The Hidden Cost of Distributed Transactions

Two-phase commit feels free in the happy path. Then a coordinator dies mid-prepare and you learn exactly what "blocking protocol" means.

Two-phase commit is one of those ideas that looks trivial on a whiteboard. The coordinator asks every participant to prepare, everyone votes yes, the coordinator says commit, done. The happy path is so clean that it's easy to ship it and move on.

Then production happens. A participant votes yes, moves into the prepared state — holding locks — and waits for the decision. The coordinator picks that exact moment to crash. Now the participant is stuck: it can't commit without permission and can't abort without risking a split decision. It holds those locks until the coordinator comes back. That's what "blocking protocol" means, and it's not in the diagram.

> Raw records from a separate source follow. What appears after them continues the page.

-- pv_equiv track=rewrite | github.com/tr197/Diablo | solution.py | min_gold
-- ===== SOURCE A (Python) =====
-- def min_gold(m, d, k, c):
--     if m == 0:
--         return 0
--     if d < k:
--         return -1  # không g..t được con nào vì kiếm quá yếu
--     if d == k:
--         if m == 1:
--             return 0  # g..t một lần duy nhất -> không cần sửa
--         else:
--             return -1  # không g..t nổi đến con thứ hai
--
--     curent_d = d
--     count_repair = 0
--     while m > 0:
--
--         # sửa
--         if curent_d <= k:
--             curent_d = d
--             count_repair += 1
--
--         # g..t
--         curent_d -= k
--         m -= 1
--     return count_repair * c
-- ===== SOURCE B (Python) =====
-- def min_gold(m, d, k, c):
--     if m <= 0:
--         return 0
--     if d < k:
--         return -1
--     if d == k:
--         return 0 if m == 1 else -1
--     if k <= 0:
--         return 0  # each strike dulls the blade by k <= 0: it never drops to k, so no repairs
--     kills_per_charge = (d - 1) // k
--     return (m - 1) // kills_per_charge * c
-- ===== Notes on version B (the rewrite author's own statement) =====
-- stated objective: faster
-- what changed: A simulates every strike in a while loop; B computes kills-per-charge as one ceiling division and the repair count by one integer division, no loop.
-- intended difference: For a negative monster count with a sword too weak to kill (m < 0 and d <= k) A returns -1 ('impossible'); B returns 0, the intended answer since no kill is needed and hence no repair is paid. — e.g. on min_gold(-1, 1, 2, 3): A returns -1, B returns 0
import Mathlib
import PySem

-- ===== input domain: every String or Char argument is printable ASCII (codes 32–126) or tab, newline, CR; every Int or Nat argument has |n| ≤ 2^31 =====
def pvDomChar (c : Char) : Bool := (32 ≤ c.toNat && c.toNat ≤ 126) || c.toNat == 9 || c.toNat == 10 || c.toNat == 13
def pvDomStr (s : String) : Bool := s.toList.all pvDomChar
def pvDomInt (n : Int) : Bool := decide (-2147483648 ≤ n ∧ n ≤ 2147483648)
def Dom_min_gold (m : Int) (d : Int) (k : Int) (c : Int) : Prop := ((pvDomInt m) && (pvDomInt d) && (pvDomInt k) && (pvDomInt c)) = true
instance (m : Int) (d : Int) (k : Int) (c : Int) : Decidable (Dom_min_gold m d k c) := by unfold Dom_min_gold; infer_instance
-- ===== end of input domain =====

-- B replaces A's kill-by-kill simulation loop with two integer divisions
-- (kills per charge, then repairs); objective: faster (O(1) vs O(m)).

-- ===== PORT A =====
-- while m > 0: repair when curent_d ≤ k, then strike; fuel = m.toNat (loop runs while m > 0)
def min_gold_loop (d k : Int) : Nat → Int → Int → Int
  | 0, _, cnt => cnt
  | n + 1, cd, cnt =>
      if cd ≤ k then min_gold_loop d k n (d - k) (cnt + 1)
      else min_gold_loop d k n (cd - k) cnt

def min_gold (m : Int) (d : Int) (k : Int) (c : Int) : Int :=
  if m = 0 then 0
  else if d < k then -1
  else if d = k then (if m = 1 then 0 else -1)
  else min_gold_loop d k m.toNat d 0 * c

-- ===== PORT B =====
def min_gold_alt (m : Int) (d : Int) (k : Int) (c : Int) : Int :=
  if m ≤ 0 then 0
  else if d < k then -1
  else if d = k then (if m = 1 then 0 else -1)
  -- each strike dulls the blade by k ≤ 0: it never drops to k, so no repairs
  else if k ≤ 0 then 0
  else
    let kills_per_charge := PySem.Int.floordiv (d - 1) k
    PySem.Int.floordiv (m - 1) kills_per_charge * c

-- ===== PRECONDITION & SPEC =====
-- For a negative monster count with a sword too weak to kill (m < 0 and d ≤ k) A
-- returns -1 ('impossible'); B returns 0, the intended answer since no kill is
-- needed and hence no repair is paid.
def D_min_gold (m : Int) (d : Int) (k : Int) (c : Int) : Prop := m < 0 ∧ d ≤ k
instance (m : Int) (d : Int) (k : Int) (c : Int) : Decidable (D_min_gold m d k c) := by
  unfold D_min_gold; infer_instance

def Spec_min_gold (m : Int) (d : Int) (k : Int) (c : Int) (out : Int) : Prop := ¬ D_min_gold m d k c → out = min_gold_alt m d k c

def pvDiffWitness_min_gold : Int × Int × Int × Int := (-1, 1, 2, 3)
def pvDiffWitnessOut_min_gold : Int × Int := (-1, 0)
instance (m : Int) (d : Int) (k : Int) (c : Int) (out : Int) : Decidable (Spec_min_gold m d k c out) := by
  unfold Spec_min_gold; infer_instance

-- ===== CLAIM =====
def Claim_unchanged_min_gold : Prop := ∀ (m : Int) (d : Int) (k : Int) (c : Int),
  Dom_min_gold m d k c → Spec_min_gold m d k c (min_gold m d k c)
def Claim_changed_min_gold : Prop := Dom_min_gold (pvDiffWitness_min_gold.1) (pvDiffWitness_min_gold.2.1) (pvDiffWitness_min_gold.2.2.1) (pvDiffWitness_min_gold.2.2.2) ∧ D_min_gold (pvDiffWitness_min_gold.1) (pvDiffWitness_min_gold.2.1) (pvDiffWitness_min_gold.2.2.1) (pvDiffWitness_min_gold.2.2.2) ∧ min_gold (pvDiffWitness_min_gold.1) (pvDiffWitness_min_gold.2.1) (pvDiffWitness_min_gold.2.2.1) (pvDiffWitness_min_gold.2.2.2) = pvDiffWitnessOut_min_gold.1 ∧ min_gold_alt (pvDiffWitness_min_gold.1) (pvDiffWitness_min_gold.2.1) (pvDiffWitness_min_gold.2.2.1) (pvDiffWitness_min_gold.2.2.2) = pvDiffWitnessOut_min_gold.2 ∧ pvDiffWitnessOut_min_gold.1 ≠ pvDiffWitnessOut_min_gold.2
def Claim_exact_min_gold : Prop := ∀ (m : Int) (d : Int) (k : Int) (c : Int),
  Dom_min_gold m d k c → D_min_gold m d k c → min_gold m d k c ≠ min_gold_alt m d k c

-- ===== LEMMAS AND PROOFS =====

-- remaining repairs when n monsters are left and j strikes remain on the current charge
def pvR (h : Int) (n : Nat) (j : Int) : Int :=
  if (n : Int) ≤ j then 0 else PySem.Int.floordiv ((n : Int) - j - 1) h + 1

theorem pv_fdiv_zero {a h : Int} (hh : 0 < h) (h0 : 0 ≤ a) (h1 : a < h) :
    PySem.Int.floordiv a h = 0 := by
  rw [PySem.Int.floordiv_eq_iff_of_pos hh]; constructor <;> omega

theorem pv_fdiv_step {a h : Int} (hh : 0 < h) :
    PySem.Int.floordiv (a + h) h = PySem.Int.floordiv a h + 1 := by
  rw [PySem.Int.floordiv_eq_ediv_of_pos hh, PySem.Int.floordiv_eq_ediv_of_pos hh]
  have := Int.add_mul_ediv_right a 1 (by omega : h ≠ 0)
  simpa using this

theorem pv_loop_inv (d k q : Int) (hk : 0 < k) (hd : k < d)
    (hh1 : d - k ≤ q * k) (hh2 : (q - 1) * k < d - k) :
    ∀ (n : Nat) (i : Int), 0 ≤ i → i ≤ q → ∀ cnt,
      min_gold_loop d k n (d - i * k) cnt = cnt + pvR q n (q - i) := by
  have hpos : 0 < q := by
    by_contra hc
    push_neg at hc
    have : q * k ≤ 0 * k := mul_le_mul_of_nonneg_right hc (le_of_lt hk)
    simp at this
    linarith
  intro n
  induction n with
  | zero =>
      intro i h0 h1 cnt
      simp only [min_gold_loop, pvR, Nat.cast_zero]
      rw [if_pos (show (0:Int) ≤ q - i by omega)]
      omega
  | succ n ih =>
      intro i h0 h1 cnt
      rcases lt_or_eq_of_le h1 with hlt | heq
      · -- charge not exhausted: strike without repairing
        have hik : i * k ≤ (q - 1) * k :=
          mul_le_mul_of_nonneg_right (by omega) (by omega)
        have hcd : ¬ d - i * k ≤ k := by nlinarith
        have hnext : d - i * k - k = d - (i + 1) * k := by ring
        rw [min_gold_loop, if_neg hcd, hnext, ih (i + 1) (by omega) (by omega) cnt]
        congr 1
        unfold pvR
        have harg : ((n : Int) + 1) - (q - i) - 1 = (n : Int) - (q - (i + 1)) - 1 := by ring
        push_cast
        split_ifs with c1 c2 c2 <;> first | rfl | omega | (rw [harg])
      · -- charge exhausted: repair, then strike
        rw [heq]
        have hcd : d - q * k ≤ k := by linarith
        have hst : d - k = d - 1 * k := by ring
        rw [min_gold_loop, if_pos hcd, hst, ih 1 (by omega) (by omega) (cnt + 1)]
        unfold pvR
        push_cast
        split_ifs with c1 c2 c2
        · omega
        · -- n < q, so floordiv n q = 0
          have e0 : ((n:Int) + 1) - (q - q) - 1 = (n : Int) := by ring
          rw [e0, pv_fdiv_zero hpos (by omega) (by omega)]
          ring
        · omega
        · -- n ≥ q: peel one full charge off
          have e1 : ((n:Int) + 1) - (q - q) - 1 = (((n : Int) - (q - 1) - 1) + q) := by ring
          rw [e1, pv_fdiv_step hpos]
          ring

theorem pv_main (m d k : Int) (hm : 1 ≤ m) (hk : 0 < k) (hd : k < d) :
    min_gold_loop d k m.toNat d 0 =
      PySem.Int.floordiv (m - 1) (PySem.Int.floordiv (d - 1) k) := by
  set q : Int := PySem.Int.floordiv (d - 1) k with hdef
  have hbr : q * k ≤ d - 1 ∧ d - 1 < (q + 1) * k :=
    (PySem.Int.floordiv_eq_iff_of_pos hk).mp hdef.symm
  have hh1 : d - k ≤ q * k := by nlinarith [hbr.2]
  have hh2 : (q - 1) * k < d - k := by nlinarith [hbr.1]
  have hinv := pv_loop_inv d k q hk hd hh1 hh2 m.toNat 0 (le_refl 0)
      (by nlinarith [hh1]) 0
  simp only [zero_mul, sub_zero, zero_add] at hinv
  rw [hinv]
  have hpos : 0 < q := by nlinarith [hh1]
  have hn : ((m.toNat : Int)) = m := by omega
  unfold pvR
  rw [hn]
  split_ifs with c1
  · rw [pv_fdiv_zero hpos (by omega) (by omega)]
  · have e1 : m - 1 = (m - q - 1) + q := by ring
    rw [e1, pv_fdiv_step hpos]

-- ===== VERDICT =====
-- the loop never repairs when each strike removes k ≤ 0 and the blade starts above k
theorem pv_loop_no_repair (d k : Int) (hk : k ≤ 0) :
    ∀ (n : Nat) (cd cnt : Int), k < cd → min_gold_loop d k n cd cnt = cnt := by
  intro n
  induction n with
  | zero => intro cd cnt _; rfl
  | succ n ih =>
      intro cd cnt hcd
      simp only [min_gold_loop, if_neg (by omega : ¬ cd ≤ k)]
      exact ih _ _ (by omega)

theorem min_gold_spec : Claim_unchanged_min_gold := by
  intro m d k c _ hnd
  unfold D_min_gold at hnd
  unfold min_gold min_gold_alt
  rcases lt_trichotomy m 0 with hm | hm | hm
  · -- m < 0: ¬D_ forces k < d; A's loop runs zero times, B's guard returns 0
    have hd : k < d := by by_contra h; exact hnd ⟨hm, by omega⟩
    rw [if_neg (by omega : ¬ m = 0), if_pos (by omega : m ≤ 0),
        if_neg (by omega : ¬ d < k), if_neg (by omega : ¬ d = k)]
    have h0 : m.toNat = 0 := by omega
    rw [h0]
    simp [min_gold_loop]
  · simp [hm]
  · rw [if_neg (by omega : ¬ m = 0), if_neg (by omega : ¬ m ≤ 0)]
    split_ifs with h2 h3 h4 h5 <;> try rfl
    · -- k ≤ 0 < d: the loop never repairs, so A returns 0 * c = 0
      rw [pv_loop_no_repair d k h5 _ d 0 (by omega)]; ring
    · rw [pv_main m d k (by omega) (by omega) (by omega)]

theorem min_gold_changed : Claim_changed_min_gold := by
  unfold Claim_changed_min_gold; decide

theorem min_gold_tight : Claim_exact_min_gold := by
  intro m d k c _ hd
  obtain ⟨hm, hdk⟩ := hd
  unfold min_gold min_gold_alt
  rw [if_neg (by omega : ¬ m = 0), if_pos (by omega : m ≤ 0)]
  rcases lt_or_eq_of_le hdk with h | h
  · rw [if_pos h]; decide
  · rw [if_neg (by omega : ¬ d < k), if_pos h, if_neg (by omega : ¬ m = 1)]; decide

# prepared is the dangerous state

The prepared window is where all the pain lives. Every millisecond a participant spends prepared is a millisecond of held locks and blocked throughput. Shrinking that window — faster coordinators, tighter timeouts, fewer participants — buys you more than any clever optimization elsewhere.

2PC doesn't remove failure. It concentrates it into the coordinator and dares you to keep that node alive.

# when to just say no

Often the right answer is to not need a distributed transaction at all: co-locate the data that changes together, or restructure the operation as an idempotent saga you can retry. A protocol that blocks on a single point of failure should be a last resort, not a default.